Word for word, repeat every entry that appears below.

[Records from a data source]
----------------

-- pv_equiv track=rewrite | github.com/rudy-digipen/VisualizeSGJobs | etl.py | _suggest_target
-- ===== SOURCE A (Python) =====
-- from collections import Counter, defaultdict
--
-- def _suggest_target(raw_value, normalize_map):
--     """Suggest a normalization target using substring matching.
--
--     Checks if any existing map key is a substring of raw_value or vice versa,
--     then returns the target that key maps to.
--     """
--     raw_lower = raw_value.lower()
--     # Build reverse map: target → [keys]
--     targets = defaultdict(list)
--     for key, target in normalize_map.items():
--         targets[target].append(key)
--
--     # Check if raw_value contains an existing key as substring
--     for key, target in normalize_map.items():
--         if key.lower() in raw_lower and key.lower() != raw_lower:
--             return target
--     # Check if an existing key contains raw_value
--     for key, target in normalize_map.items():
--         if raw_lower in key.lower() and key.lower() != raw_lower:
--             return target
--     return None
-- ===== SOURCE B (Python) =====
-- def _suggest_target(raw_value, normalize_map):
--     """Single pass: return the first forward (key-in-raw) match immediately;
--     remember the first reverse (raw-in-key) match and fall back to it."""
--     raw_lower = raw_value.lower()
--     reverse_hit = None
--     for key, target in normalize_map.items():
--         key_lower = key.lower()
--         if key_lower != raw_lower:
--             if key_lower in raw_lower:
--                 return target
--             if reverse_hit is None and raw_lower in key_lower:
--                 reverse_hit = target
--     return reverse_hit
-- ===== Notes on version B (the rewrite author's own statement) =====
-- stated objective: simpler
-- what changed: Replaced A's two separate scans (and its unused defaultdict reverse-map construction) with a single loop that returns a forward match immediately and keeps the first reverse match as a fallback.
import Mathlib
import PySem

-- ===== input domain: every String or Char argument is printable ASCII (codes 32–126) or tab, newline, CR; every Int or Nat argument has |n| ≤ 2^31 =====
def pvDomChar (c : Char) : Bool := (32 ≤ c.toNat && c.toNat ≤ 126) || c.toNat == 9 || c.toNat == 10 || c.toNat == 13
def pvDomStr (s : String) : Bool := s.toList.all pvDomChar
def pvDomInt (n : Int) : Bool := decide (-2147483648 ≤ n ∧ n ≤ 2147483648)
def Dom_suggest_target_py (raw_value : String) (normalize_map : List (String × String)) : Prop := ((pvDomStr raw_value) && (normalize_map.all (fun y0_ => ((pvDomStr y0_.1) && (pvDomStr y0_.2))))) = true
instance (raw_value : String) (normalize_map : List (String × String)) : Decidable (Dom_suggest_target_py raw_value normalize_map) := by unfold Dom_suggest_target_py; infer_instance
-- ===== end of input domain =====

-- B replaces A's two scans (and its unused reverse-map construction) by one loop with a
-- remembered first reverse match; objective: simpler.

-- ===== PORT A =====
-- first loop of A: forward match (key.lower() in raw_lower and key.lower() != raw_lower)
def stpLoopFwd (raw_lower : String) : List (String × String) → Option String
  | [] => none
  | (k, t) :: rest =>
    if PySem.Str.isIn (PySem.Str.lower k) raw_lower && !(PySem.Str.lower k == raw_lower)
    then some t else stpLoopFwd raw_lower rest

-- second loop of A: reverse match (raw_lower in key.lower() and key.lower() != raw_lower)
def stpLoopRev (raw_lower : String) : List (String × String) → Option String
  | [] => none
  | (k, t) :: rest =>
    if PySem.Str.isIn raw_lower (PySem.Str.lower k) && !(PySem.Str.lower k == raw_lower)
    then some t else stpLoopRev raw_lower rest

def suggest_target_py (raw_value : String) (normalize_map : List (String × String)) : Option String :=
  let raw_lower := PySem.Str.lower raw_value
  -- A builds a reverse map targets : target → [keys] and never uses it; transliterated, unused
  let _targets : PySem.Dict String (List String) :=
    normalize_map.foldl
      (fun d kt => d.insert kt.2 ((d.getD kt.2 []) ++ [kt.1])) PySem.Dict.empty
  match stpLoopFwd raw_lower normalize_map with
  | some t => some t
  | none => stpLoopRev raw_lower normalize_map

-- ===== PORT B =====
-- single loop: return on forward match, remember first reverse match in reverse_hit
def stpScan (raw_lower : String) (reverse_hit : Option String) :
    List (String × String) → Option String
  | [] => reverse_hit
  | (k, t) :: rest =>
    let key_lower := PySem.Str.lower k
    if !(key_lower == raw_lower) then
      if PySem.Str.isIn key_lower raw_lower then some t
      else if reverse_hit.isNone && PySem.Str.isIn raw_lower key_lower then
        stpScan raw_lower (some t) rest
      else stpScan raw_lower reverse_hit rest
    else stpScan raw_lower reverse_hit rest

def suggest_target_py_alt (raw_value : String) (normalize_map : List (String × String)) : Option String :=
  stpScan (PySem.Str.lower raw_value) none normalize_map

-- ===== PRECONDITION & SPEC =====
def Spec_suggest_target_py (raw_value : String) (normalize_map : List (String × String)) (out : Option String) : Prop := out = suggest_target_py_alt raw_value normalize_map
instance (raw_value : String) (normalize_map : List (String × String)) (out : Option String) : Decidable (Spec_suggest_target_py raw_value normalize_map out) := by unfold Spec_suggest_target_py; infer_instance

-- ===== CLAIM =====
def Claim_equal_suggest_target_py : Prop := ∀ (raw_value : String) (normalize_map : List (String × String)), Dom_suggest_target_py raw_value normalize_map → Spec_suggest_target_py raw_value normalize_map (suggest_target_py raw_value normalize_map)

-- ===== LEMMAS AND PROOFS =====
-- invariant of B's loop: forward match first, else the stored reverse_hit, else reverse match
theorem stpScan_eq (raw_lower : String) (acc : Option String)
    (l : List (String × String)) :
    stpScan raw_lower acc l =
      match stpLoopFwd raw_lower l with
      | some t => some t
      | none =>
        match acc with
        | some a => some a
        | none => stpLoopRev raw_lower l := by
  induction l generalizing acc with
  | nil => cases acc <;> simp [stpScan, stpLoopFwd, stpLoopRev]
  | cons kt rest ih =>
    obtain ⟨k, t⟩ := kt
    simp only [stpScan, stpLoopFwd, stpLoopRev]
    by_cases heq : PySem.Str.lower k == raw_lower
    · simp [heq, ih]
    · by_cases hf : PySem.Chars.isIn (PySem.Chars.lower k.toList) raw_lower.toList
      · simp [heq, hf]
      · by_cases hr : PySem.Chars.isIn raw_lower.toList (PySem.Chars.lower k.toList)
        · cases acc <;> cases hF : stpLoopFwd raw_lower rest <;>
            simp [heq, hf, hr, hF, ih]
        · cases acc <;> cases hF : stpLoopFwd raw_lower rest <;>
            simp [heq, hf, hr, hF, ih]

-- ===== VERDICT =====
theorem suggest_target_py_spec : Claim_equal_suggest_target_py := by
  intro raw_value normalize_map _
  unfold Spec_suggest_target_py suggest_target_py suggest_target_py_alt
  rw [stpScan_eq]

----------------

* [EXERCISE ANSWER]
-- pv_equiv track=rewrite | github.com/rudy-digipen/VisualizeSGJobs | etl.py | _suggest_target
-- ===== SOURCE A (Python) =====
-- from collections import Counter, defaultdict
--
-- def _suggest_target(raw_value, normalize_map):
--     """Suggest a normalization target using substring matching.
--
--     Checks if any existing map key is a substring of raw_value or vice versa,
--     then returns the target that key maps to.
--     """
--     raw_lower = raw_value.lower()
--     # Build reverse map: target → [keys]
--     targets = defaultdict(list)
--     for key, target in normalize_map.items():
--         targets[target].append(key)
--
--     # Check if raw_value contains an existing key as substring
--     for key, target in normalize_map.items():
--         if key.lower() in raw_lower and key.lower() != raw_lower:
--             return target
--     # Check if an existing key contains raw_value
--     for key, target in normalize_map.items():
--         if raw_lower in key.lower() and key.lower() != raw_lower:
--             return target
--     return None
-- ===== SOURCE B (Python) =====
-- def _suggest_target(raw_value, normalize_map):
--     """Single pass: return the first forward (key-in-raw) match immediately;
--     remember the first reverse (raw-in-key) match and fall back to it."""
--     raw_lower = raw_value.lower()
--     reverse_hit = None
--     for key, target in normalize_map.items():
--         key_lower = key.lower()
--         if key_lower != raw_lower:
--             if key_lower in raw_lower:
--                 return target
--             if reverse_hit is None and raw_lower in key_lower:
--                 reverse_hit = target
--     return reverse_hit
-- ===== Notes on version B (the rewrite author's own statement) =====
-- stated objective: simpler
-- what changed: Replaced A's two separate scans (and its unused defaultdict reverse-map construction) with a single loop that returns a forward match immediately and keeps the first reverse match as a fallback.
import Mathlib
import PySem

-- ===== input domain: every String or Char argument is printable ASCII (codes 32–126) or tab, newline, CR; every Int or Nat argument has |n| ≤ 2^31 =====
def pvDomChar (c : Char) : Bool := (32 ≤ c.toNat && c.toNat ≤ 126) || c.toNat == 9 || c.toNat == 10 || c.toNat == 13
def pvDomStr (s : String) : Bool := s.toList.all pvDomChar
def pvDomInt (n : Int) : Bool := decide (-2147483648 ≤ n ∧ n ≤ 2147483648)
def Dom_suggest_target_py (raw_value : String) (normalize_map : List (String × String)) : Prop := ((pvDomStr raw_value) && (normalize_map.all (fun y0_ => ((pvDomStr y0_.1) && (pvDomStr y0_.2))))) = true
instance (raw_value : String) (normalize_map : List (String × String)) : Decidable (Dom_suggest_target_py raw_value normalize_map) := by unfold Dom_suggest_target_py; infer_instance
-- ===== end of input domain =====

-- B replaces A's two scans (and its unused reverse-map construction) by one loop with a
-- remembered first reverse match; objective: simpler.

-- ===== PORT A =====
-- first loop of A: forward match (key.lower() in raw_lower and key.lower() != raw_lower)
def stpLoopFwd (raw_lower : String) : List (String × String) → Option String
  | [] => none
  | (k, t) :: rest =>
    if PySem.Str.isIn (PySem.Str.lower k) raw_lower && !(PySem.Str.lower k == raw_lower)
    then some t else stpLoopFwd raw_lower rest

-- second loop of A: reverse match (raw_lower in key.lower() and key.lower() != raw_lower)
def stpLoopRev (raw_lower : String) : List (String × String) → Option String
  | [] => none
  | (k, t) :: rest =>
    if PySem.Str.isIn raw_lower (PySem.Str.lower k) && !(PySem.Str.lower k == raw_lower)
    then some t else stpLoopRev raw_lower rest

def suggest_target_py (raw_value : String) (normalize_map : List (String × String)) : Option String :=
  let raw_lower := PySem.Str.lower raw_value
  -- A builds a reverse map targets : target → [keys] and never uses it; transliterated, unused
  let _targets : PySem.Dict String (List String) :=
    normalize_map.foldl
      (fun d kt => d.insert kt.2 ((d.getD kt.2 []) ++ [kt.1])) PySem.Dict.empty
  match stpLoopFwd raw_lower normalize_map with
  | some t => some t
  | none => stpLoopRev raw_lower normalize_map

-- ===== PORT B =====
-- single loop: return on forward match, remember first reverse match in reverse_hit
def stpScan (raw_lower : String) (reverse_hit : Option String) :
    List (String × String) → Option String
  | [] => reverse_hit
  | (k, t) :: rest =>
    let key_lower := PySem.Str.lower k
    if !(key_lower == raw_lower) then
      if PySem.Str.isIn key_lower raw_lower then some t
      else if reverse_hit.isNone && PySem.Str.isIn raw_lower key_lower then
        stpScan raw_lower (some t) rest
      else stpScan raw_lower reverse_hit rest
    else stpScan raw_lower reverse_hit rest

def suggest_target_py_alt (raw_value : String) (normalize_map : List (String × String)) : Option String :=
  stpScan (PySem.Str.lower raw_value) none normalize_map

-- ===== PRECONDITION & SPEC =====
def Spec_suggest_target_py (raw_value : String) (normalize_map : List (String × String)) (out : Option String) : Prop := out = suggest_target_py_alt raw_value normalize_map
instance (raw_value : String) (normalize_map : List (String × String)) (out : Option String) : Decidable (Spec_suggest_target_py raw_value normalize_map out) := by unfold Spec_suggest_target_py; infer_instance

-- ===== CLAIM =====
def Claim_equal_suggest_target_py : Prop := ∀ (raw_value : String) (normalize_map : List (String × String)), Dom_suggest_target_py raw_value normalize_map → Spec_suggest_target_py raw_value normalize_map (suggest_target_py raw_value normalize_map)

-- ===== LEMMAS AND PROOFS =====
-- invariant of B's loop: forward match first, else the stored reverse_hit, else reverse match
theorem stpScan_eq (raw_lower : String) (acc : Option String)
    (l : List (String × String)) :
    stpScan raw_lower acc l =
      match stpLoopFwd raw_lower l with
      | some t => some t
      | none =>
        match acc with
        | some a => some a
        | none => stpLoopRev raw_lower l := by
  induction l generalizing acc with
  | nil => cases acc <;> simp [stpScan, stpLoopFwd, stpLoopRev]
  | cons kt rest ih =>
    obtain ⟨k, t⟩ := kt
    simp only [stpScan, stpLoopFwd, stpLoopRev]
    by_cases heq : PySem.Str.lower k == raw_lower
    · simp [heq, ih]
    · by_cases hf : PySem.Chars.isIn (PySem.Chars.lower k.toList) raw_lower.toList
      · simp [heq, hf]
      · by_cases hr : PySem.Chars.isIn raw_lower.toList (PySem.Chars.lower k.toList)
        · cases acc <;> cases hF : stpLoopFwd raw_lower rest <;>
            simp [heq, hf, hr, hF, ih]
        · cases acc <;> cases hF : stpLoopFwd raw_lower rest <;>
            simp [heq, hf, hr, hF, ih]

-- ===== VERDICT =====
theorem suggest_target_py_spec : Claim_equal_suggest_target_py := by
  intro raw_value normalize_map _
  unfold Spec_suggest_target_py suggest_target_py suggest_target_py_alt
  rw [stpScan_eq]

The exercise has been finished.